Manusia Indonesia seutuhnya sesuai dengan nilai-nilai Pancasila untuk mencapai integritas
yang utuh, maka Indonesia menganut azas pendidikan sepanjang hayat. Melalui pndidikan
sepanjang hayat setiap warga Negara Indonesia diharapkan (1) dapat meningkatkan
kualitas diri sendiri dan mandiri selama hidupnya, (2) memperoleh kesempatan
mengenyam layanan lembaga-lembaga pendidikan (formal,informal dan nonformal) yang
ada, (3) memperoleh kesempatan mengikuti program pendidikan sesuai dengan minat,
bakat, dan kemampuan untuk mengembangkan profil manusia Indonesia seutuhnya, dan
(4) memperoleh kesempatan mengembangkan diri melalui proses pendidikan jalur, jenjang,
dan jenis pendidikan tertentu (Ruslam, 2014).
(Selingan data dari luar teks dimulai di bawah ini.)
-- pv_equiv track=rewrite | github.com/skatzrskx55q/start | app.py | _split_filter_values
-- ===== SOURCE A (Python) =====
-- def _split_filter_values(value: str, split_newline: bool = True, split_pipe: bool = True) -> list[str]:
--     text = str(value).strip()
--     if not text:
--         return []
--     chunks = text.split("\n") if split_newline else [text]
--     result: list[str] = []
--     for chunk in chunks:
--         parts = chunk.split("|") if split_pipe else [chunk]
--         for part in parts:
--             part = part.strip()
--             if part:
--                 result.append(part)
--     return result
-- ===== SOURCE B (Python) =====
-- def _split_filter_values(value: str, split_newline: bool = True, split_pipe: bool = True) -> list[str]:
--     seps = ("\n" if split_newline else "") + ("|" if split_pipe else "")
--     out: list[str] = []
--     buf: list[str] = []
--     for ch in str(value).strip():
--         if ch in seps:
--             tok = "".join(buf).strip()
--             if tok:
--                 out.append(tok)
--             buf = []
--         else:
--             buf.append(ch)
--     tok = "".join(buf).strip()
--     if tok:
--         out.append(tok)
--     return out
-- ===== Notes on version B (the rewrite author's own statement) =====
-- stated objective: alternative
-- what changed: Replaces the nested split('\n')-then-split('|') loops with a single left-to-right character scan that accumulates the current token and flushes it (stripped, if non-empty) at each enabled separator character.
import Mathlib
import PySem

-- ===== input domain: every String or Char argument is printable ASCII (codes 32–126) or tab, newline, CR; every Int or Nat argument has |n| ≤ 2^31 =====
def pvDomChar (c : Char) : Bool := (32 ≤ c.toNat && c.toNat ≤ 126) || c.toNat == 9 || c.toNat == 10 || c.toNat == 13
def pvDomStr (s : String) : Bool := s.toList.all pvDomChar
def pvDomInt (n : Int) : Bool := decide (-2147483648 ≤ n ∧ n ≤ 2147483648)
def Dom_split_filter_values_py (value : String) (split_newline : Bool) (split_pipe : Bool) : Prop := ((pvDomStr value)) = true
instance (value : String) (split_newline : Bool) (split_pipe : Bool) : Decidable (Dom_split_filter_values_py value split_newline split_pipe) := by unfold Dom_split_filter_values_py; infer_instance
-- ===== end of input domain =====

-- B replaces A's nested newline-then-pipe split loops with a single character-scan tokenizer (alternative decomposition, same cost).


-- ===== PORT A =====
-- literal transliteration of A: strip, early [] return, split by "\n" (flag), then by "|" (flag), strip each part, append non-empty
def split_filter_values_py (value : String) (split_newline : Bool) (split_pipe : Bool) : List String :=
  let text := PySem.Chars.strip value.toList
  if text = [] then []
  else
    let chunks := if split_newline then PySem.Chars.splitOn text ['\n'] else [text]
    chunks.foldl (fun result chunk =>
        let parts := if split_pipe then PySem.Chars.splitOn chunk ['|'] else [chunk]
        parts.foldl (fun result part =>
          let part := PySem.Chars.strip part
          if part = [] then result else result ++ [String.ofList part]) result)
      ([] : List String)

-- ===== PORT B =====
-- literal transliteration of B (Source B): build the enabled-separator set, one fold over the stripped text
-- keeping (out, buf); flush the stripped buffer at each separator and at the end
def split_filter_values_py_alt (value : String) (split_newline : Bool) (split_pipe : Bool) : List String :=
  let seps : List Char := (if split_newline then ['\n'] else []) ++ (if split_pipe then ['|'] else [])
  let st := (PySem.Chars.strip value.toList).foldl
    (fun (st : List String × List Char) (ch : Char) =>
      if seps.contains ch then
        let tok := PySem.Chars.strip st.2
        (if tok = [] then st.1 else st.1 ++ [String.ofList tok], [])
      else (st.1, st.2 ++ [ch]))
    (([] : List String), ([] : List Char))
  let tok := PySem.Chars.strip st.2
  if tok = [] then st.1 else st.1 ++ [String.ofList tok]

-- ===== PRECONDITION & SPEC =====
def Spec_split_filter_values_py (value : String) (split_newline : Bool) (split_pipe : Bool) (out : List String) : Prop := out = split_filter_values_py_alt value split_newline split_pipe
instance (value : String) (split_newline : Bool) (split_pipe : Bool) (out : List String) : Decidable (Spec_split_filter_values_py value split_newline split_pipe out) := by unfold Spec_split_filter_values_py; infer_instance

-- ===== CLAIM (what is proved, stated in full; the proofs are below) =====
def Claim_equal_split_filter_values_py : Prop := ∀ (value : String) (split_newline : Bool) (split_pipe : Bool), Dom_split_filter_values_py value split_newline split_pipe → Spec_split_filter_values_py value split_newline split_pipe (split_filter_values_py value split_newline split_pipe)

-- ===== LEMMAS AND PROOFS =====

-- split a char list at separator characters (head token, remaining tokens)
def splitP (p : Char → Bool) : List Char → List Char × List (List Char)
  | [] => ([], [])
  | c :: cs =>
    let r := splitP p cs
    if p c then ([], r.1 :: r.2) else (c :: r.1, r.2)

def tokensP (p : Char → Bool) (cs : List Char) : List (List Char) :=
  (splitP p cs).1 :: (splitP p cs).2

-- strip every token, drop empties, pack into strings
def emitTok (l : List (List Char)) : List String :=
  ((l.map PySem.Chars.strip).filter (· ≠ [])).map String.ofList

theorem emitTok_append (l₁ l₂ : List (List Char)) :
    emitTok (l₁ ++ l₂) = emitTok l₁ ++ emitTok l₂ := by
  simp [emitTok]

theorem emitTok_cons (t : List Char) (l : List (List Char)) :
    emitTok (t :: l) =
      (if PySem.Chars.strip t = [] then [] else [String.ofList (PySem.Chars.strip t)]) ++ emitTok l := by
  by_cases h : PySem.Chars.strip t = [] <;> simp [emitTok, h]

theorem tokensP_cons_pos (p : Char → Bool) (c : Char) (cs : List Char) (h : p c = true) :
    tokensP p (c :: cs) = [] :: tokensP p cs := by
  simp [tokensP, splitP, h]

theorem tokensP_cons_neg (p : Char → Bool) (c : Char) (cs : List Char) (h : p c = false)
    (t : List Char) (ts : List (List Char)) (he : tokensP p cs = t :: ts) :
    tokensP p (c :: cs) = (c :: t) :: ts := by
  unfold tokensP at he ⊢
  have h1 : (splitP p cs).1 = t := (List.cons.injEq .. ▸ he).1
  have h2 : (splitP p cs).2 = ts := (List.cons.injEq .. ▸ he).2
  simp [splitP, h, h1, h2]

theorem tokensP_dest (p : Char → Bool) (cs : List Char) :
    ∃ t ts, tokensP p cs = t :: ts := ⟨_, _, rfl⟩

theorem tokensP_false (cs : List Char) : tokensP (fun _ => false) cs = [cs] := by
  induction cs with
  | nil => rfl
  | cons c cs ih => rw [tokensP_cons_neg _ c cs rfl cs [] ih]

-- Python's single-char split is splitP
theorem splitOn_go_eq (d : Char) (fuel : Nat) (l cur : List Char) (acc : List (List Char))
    (h : l.length ≤ fuel) :
    PySem.Chars.splitOn.go [d] fuel l cur acc =
      acc.reverse ++ (cur.reverse ++ (splitP (· == d) l).1) :: (splitP (· == d) l).2 := by
  induction fuel generalizing l cur acc with
  | zero =>
    have hl : l = [] := List.length_eq_zero_iff.mp (Nat.le_zero.mp h)
    subst hl
    simp [PySem.Chars.splitOn.go, splitP]
  | succ fuel ih =>
    cases l with
    | nil => simp [PySem.Chars.splitOn.go, splitP]
    | cons c rest =>
      have hr : rest.length ≤ fuel := by simpa using h
      by_cases hc : c = d
      · subst hc
        rw [PySem.Chars.splitOn.go]
        simp only [List.isPrefixOf, Bool.and_true, beq_self_eq_true, if_pos,
          List.length_cons, List.length_nil, List.drop_succ_cons, List.drop_zero,
          List.isPrefixOf_nil_left]
        rw [ih rest [] ((cur.reverse) :: acc) hr]
        simp [splitP]
      · rw [PySem.Chars.splitOn.go]
        have hpre : List.isPrefixOf [d] (c :: rest) = false := by
          simp [List.isPrefixOf]
          exact fun h' => (hc h'.symm).elim
        simp only [hpre, Bool.false_eq_true, if_neg, not_false_eq_true]
        rw [ih rest (c :: cur) acc hr]
        simp [splitP, hc]

theorem splitOn_eq_tokensP (d : Char) (l : List Char) :
    PySem.Chars.splitOn l [d] = tokensP (· == d) l := by
  unfold PySem.Chars.splitOn
  rw [splitOn_go_eq d (l.length + 1) l [] [] (Nat.le_succ _)]
  simp [tokensP]

-- nested tokenization is tokenization by the union predicate
theorem tokensP_flatMap (p q : Char → Bool) (cs : List Char) :
    (tokensP p cs).flatMap (tokensP q) = tokensP (fun c => p c || q c) cs := by
  induction cs with
  | nil => simp [tokensP, splitP]
  | cons c cs ih =>
    obtain ⟨t, ts, hp⟩ := tokensP_dest p cs
    cases hpc : p c with
    | true =>
      rw [tokensP_cons_pos p c cs hpc, tokensP_cons_pos _ c cs (by simp [hpc])]
      simp only [List.flatMap_cons, ih]
      rfl
    | false =>
      rw [tokensP_cons_neg p c cs hpc t ts hp]
      rw [hp] at ih
      cases hqc : q c with
      | true =>
        rw [tokensP_cons_pos _ c cs (by simp [hpc, hqc])]
        simp only [List.flatMap_cons, tokensP_cons_pos q c t hqc, List.cons_append]
        rw [← ih]
        simp [List.flatMap_cons]
      | false =>
        obtain ⟨u, us, hq⟩ := tokensP_dest q t
        rw [tokensP_cons_neg _ c cs (by simp [hpc, hqc]) (u) (us ++ ts.flatMap (tokensP q))
          (by rw [← ih]; simp [List.flatMap_cons, hq])]
        simp [List.flatMap_cons, tokensP_cons_neg q c t hqc u us hq]

-- A's inner append loop emits the stripped non-empty tokens
theorem foldl_emit (l : List (List Char)) (acc : List String) :
    l.foldl (fun result part =>
        let part := PySem.Chars.strip part
        if part = [] then result else result ++ [String.ofList part]) acc
      = acc ++ emitTok l := by
  induction l generalizing acc with
  | nil => simp [emitTok]
  | cons t l ih =>
    simp only [List.foldl_cons, ih, emitTok_cons]
    by_cases h : PySem.Chars.strip t = [] <;> simp [h]

-- B's scan with state (out, buf) emits the tokens of buf ++ rest
theorem foldl_scan (p : Char → Bool) (cs : List Char) (out : List String) (buf : List Char) :
    (let st := cs.foldl
        (fun (st : List String × List Char) (ch : Char) =>
          if p ch then
            let tok := PySem.Chars.strip st.2
            (if tok = [] then st.1 else st.1 ++ [String.ofList tok], [])
          else (st.1, st.2 ++ [ch]))
        (out, buf)
      let tok := PySem.Chars.strip st.2
      if tok = [] then st.1 else st.1 ++ [String.ofList tok])
    = out ++ emitTok ((buf ++ (splitP p cs).1) :: (splitP p cs).2) := by
  induction cs generalizing out buf with
  | nil => simp only [List.foldl_nil, splitP, List.append_nil, emitTok_cons, emitTok]
           by_cases h : PySem.Chars.strip buf = [] <;> simp [h]
  | cons c cs ih =>
    by_cases hc : p c
    · simp only [List.foldl_cons, hc, if_pos, splitP]
      rw [ih]
      simp only [List.nil_append, emitTok_cons]
      by_cases h : PySem.Chars.strip buf = [] <;> simp [h, emitTok_cons]
    · simp only [List.foldl_cons, hc, Bool.false_eq_true, if_neg, not_false_eq_true, splitP]
      rw [ih]
      simp [List.append_assoc]

-- the chunk/part structure of A equals tokensP of the union predicate
theorem chunks_flatMap_eq (sn sp : Bool) (text : List Char) :
    ((if sn then PySem.Chars.splitOn text ['\n'] else [text]).flatMap
        (fun chunk => if sp then PySem.Chars.splitOn chunk ['|'] else [chunk]))
      = tokensP (fun c => (sn && (c == '\n')) || (sp && (c == '|'))) text := by
  cases sn <;> cases sp <;>
    simp only [if_pos, if_neg, Bool.false_eq_true, not_false_eq_true,
      Bool.false_and, Bool.true_and, Bool.false_or, Bool.or_false, splitOn_eq_tokensP] <;>
    first
      | exact tokensP_flatMap (· == '\n') (· == '|') text
      | simp [tokensP_false]
      | (have h := tokensP_flatMap (fun _ => false) (· == '|') text
         simp only [Bool.false_or] at h
         rw [← h, tokensP_false]; simp)

-- A as emitTok over the union tokenization
theorem portA_eq (value : String) (sn sp : Bool) :
    split_filter_values_py value sn sp =
      (let text := PySem.Chars.strip value.toList
       if text = [] then []
       else emitTok (tokensP (fun c => (sn && (c == '\n')) || (sp && (c == '|'))) text)) := by
  unfold split_filter_values_py
  simp only []
  by_cases h : PySem.Chars.strip value.toList = []
  · simp [h]
  · simp only [h, if_neg, not_false_eq_true]
    rw [← chunks_flatMap_eq sn sp]
    generalize (if sn then PySem.Chars.splitOn (PySem.Chars.strip value.toList) ['\n']
        else [PySem.Chars.strip value.toList]) = chunks
    induction chunks using List.reverseRecOn with
    | nil => simp [emitTok]
    | append_singleton chunks chunk ih =>
      simp only [List.foldl_append, List.foldl_cons, List.foldl_nil, ih,
        List.flatMap_append, List.flatMap_cons, List.flatMap_nil, List.append_nil,
        emitTok_append]
      rw [foldl_emit]

-- membership in the built separator list is the union predicate
theorem seps_contains (sn sp : Bool) (c : Char) :
    ((if sn then ['\n'] else []) ++ (if sp then ['|'] else []) : List Char).contains c
      = ((sn && (c == '\n')) || (sp && (c == '|'))) := by
  cases sn <;> cases sp <;> simp <;>
    cases h1 : (c == '\n') <;> cases h2 : (c == '|') <;> simp_all

theorem portB_eq (value : String) (sn sp : Bool) :
    split_filter_values_py_alt value sn sp =
      emitTok (tokensP (fun c => (sn && (c == '\n')) || (sp && (c == '|')))
        (PySem.Chars.strip value.toList)) := by
  unfold split_filter_values_py_alt
  simp only []
  have hp := foldl_scan (fun c => (sn && (c == '\n')) || (sp && (c == '|')))
    (PySem.Chars.strip value.toList) [] []
  simp only [List.nil_append] at hp ⊢
  rw [show (fun (st : List String × List Char) (ch : Char) =>
      if ((if sn then ['\n'] else []) ++ (if sp then ['|'] else []) : List Char).contains ch then
        let tok := PySem.Chars.strip st.2
        (if tok = [] then st.1 else st.1 ++ [String.ofList tok], [])
      else (st.1, st.2 ++ [ch]))
    = (fun (st : List String × List Char) (ch : Char) =>
      if ((sn && (ch == '\n')) || (sp && (ch == '|'))) then
        let tok := PySem.Chars.strip st.2
        (if tok = [] then st.1 else st.1 ++ [String.ofList tok], [])
      else (st.1, st.2 ++ [ch])) from funext fun st => funext fun ch => by rw [seps_contains]]
  rw [hp]
  simp [tokensP]

-- empty head token case: emitTok of tokensP with empty first token when text = []
theorem emitTok_tokensP_nil (p : Char → Bool) :
    emitTok (tokensP p []) = [] := by
  simp [tokensP, splitP, emitTok, PySem.Chars.strip, PySem.Chars.lstrip, PySem.Chars.rstrip]

-- ===== VERDICT (by name: the statement is the Claim_ definition above) =====
theorem split_filter_values_py_spec : Claim_equal_split_filter_values_py := by
  intro value sn sp _
  unfold Spec_split_filter_values_py
  rw [portA_eq, portB_eq]
  by_cases h : PySem.Chars.strip value.toList = []
  · simp [h, emitTok_tokensP_nil]
  · simp [h]
-- pv_equiv track=rewrite | github.com/Grant-Syt/Python_Practice | array_manipulation.py | arrayManipulation_1
-- ===== SOURCE A (Python) =====
-- from collections import Counter
--
-- def arrayManipulation_1(n, queries):
--     # Counter is used for counting duplicate elements
--     # in strings and lists.
--     # In this case it is used as a dictionary, but
--     # it doesn't throw errors when assigning a value
--     # to a non existant key.
--     c = Counter()
--     for a,b,k in queries:
--         # We don't need to worry about a and b being
--         # 1-indexed, because we are just tracking the
--         # ups and downs with a dictionary.
--         c[a]  +=k
--         c[b+1]-=k
--     currSum = 0
--     maxSum = 0
--     # Using a dictionary saves us time here because
--     # we don't need to iterate through the parts of
--     # the array where no changes happen.
--     # However, we do need to sort based on the keys
--     # to calculate the correct maxSum. In other
--     # words, we need to travese the changes in
--     # the order they would have in the array.
--     # We also cut off the last entry because it must
--     # be a "b" which is always subtraction.
--     for i in sorted(c)[:-1]:
--         currSum+= c[i]
--         maxSum = max(maxSum,currSum)
--     return maxSum
-- ===== SOURCE B (Python) =====
-- from bisect import bisect_right
--
-- def arrayManipulation_1(n, queries):
--     # Point evaluation instead of a sweep: the value of cell p is
--     # (total k added at starts <= p) minus (total k removed at ends < p).
--     # Precompute the sorted start and end positions with aligned prefix-sum
--     # tables, then answer each candidate boundary (every a and b+1) with two
--     # binary searches; the running value can only peak at such a boundary,
--     # and the answer is never below 0.
--     incs = sorted(((a, k) for a, b, k in queries), key=lambda t: t[0])
--     decs = sorted(((b + 1, k) for a, b, k in queries), key=lambda t: t[0])
--     incpos = [p for p, _ in incs]
--     decpos = [p for p, _ in decs]
--     incpre = [0]
--     for _, k in incs:
--         incpre.append(incpre[-1] + k)
--     decpre = [0]
--     for _, k in decs:
--         decpre.append(decpre[-1] + k)
--     best = 0
--     for a, b, _k in queries:
--         for p in (a, b + 1):
--             v = incpre[bisect_right(incpos, p)] - decpre[bisect_right(decpos, p)]
--             if v > best:
--                 best = v
--     return best
-- ===== Notes on version B (the rewrite author's own statement) =====
-- stated objective: alternative
-- what changed: A aggregates net deltas per position in a Counter, sorts the distinct keys and sweeps them with a running prefix sum and running max (dropping the last key); B never sweeps: it builds two sorted prefix-sum tables (starts and ends) and evaluates the cell value directly at each candidate boundary a and b+1 with two binary searches, taking the best (at least 0).
import Mathlib
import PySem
Pada azas kemandirian dalam belajar menempatkan pendidik dalam peran utama sebagai
fasilitator dan motivator. Peran sebagai fasilitator mengharapkan pendidik untuk dapat
menyediakan dan mengatur sumber belajar yang dapat memudahkan peserta didik.
Sedangkan peran motivator mengharapkan pendidik untuk mengupayakan peserta didik
untuk mau memanfaatkan sumber belajar tersebut (Ruslam, 2014). Implementasi
kemandirian dalam belajar disekolah sebaiknya dimulai dalam kegiatan intrakulikuler.
Selanjutnta dapat dilanjutkan pada kegiatan kolikuler dan ekstrakurikuler. Sedangkan untuk
perguruan tinggi dapat dimulai dengan kegiatan tatap muka yang kemudian dikembangkan
dalam bentuk kegiatan terstruktur dan mandiri atau kegiatan kolikuler dan ekstrakurikuler.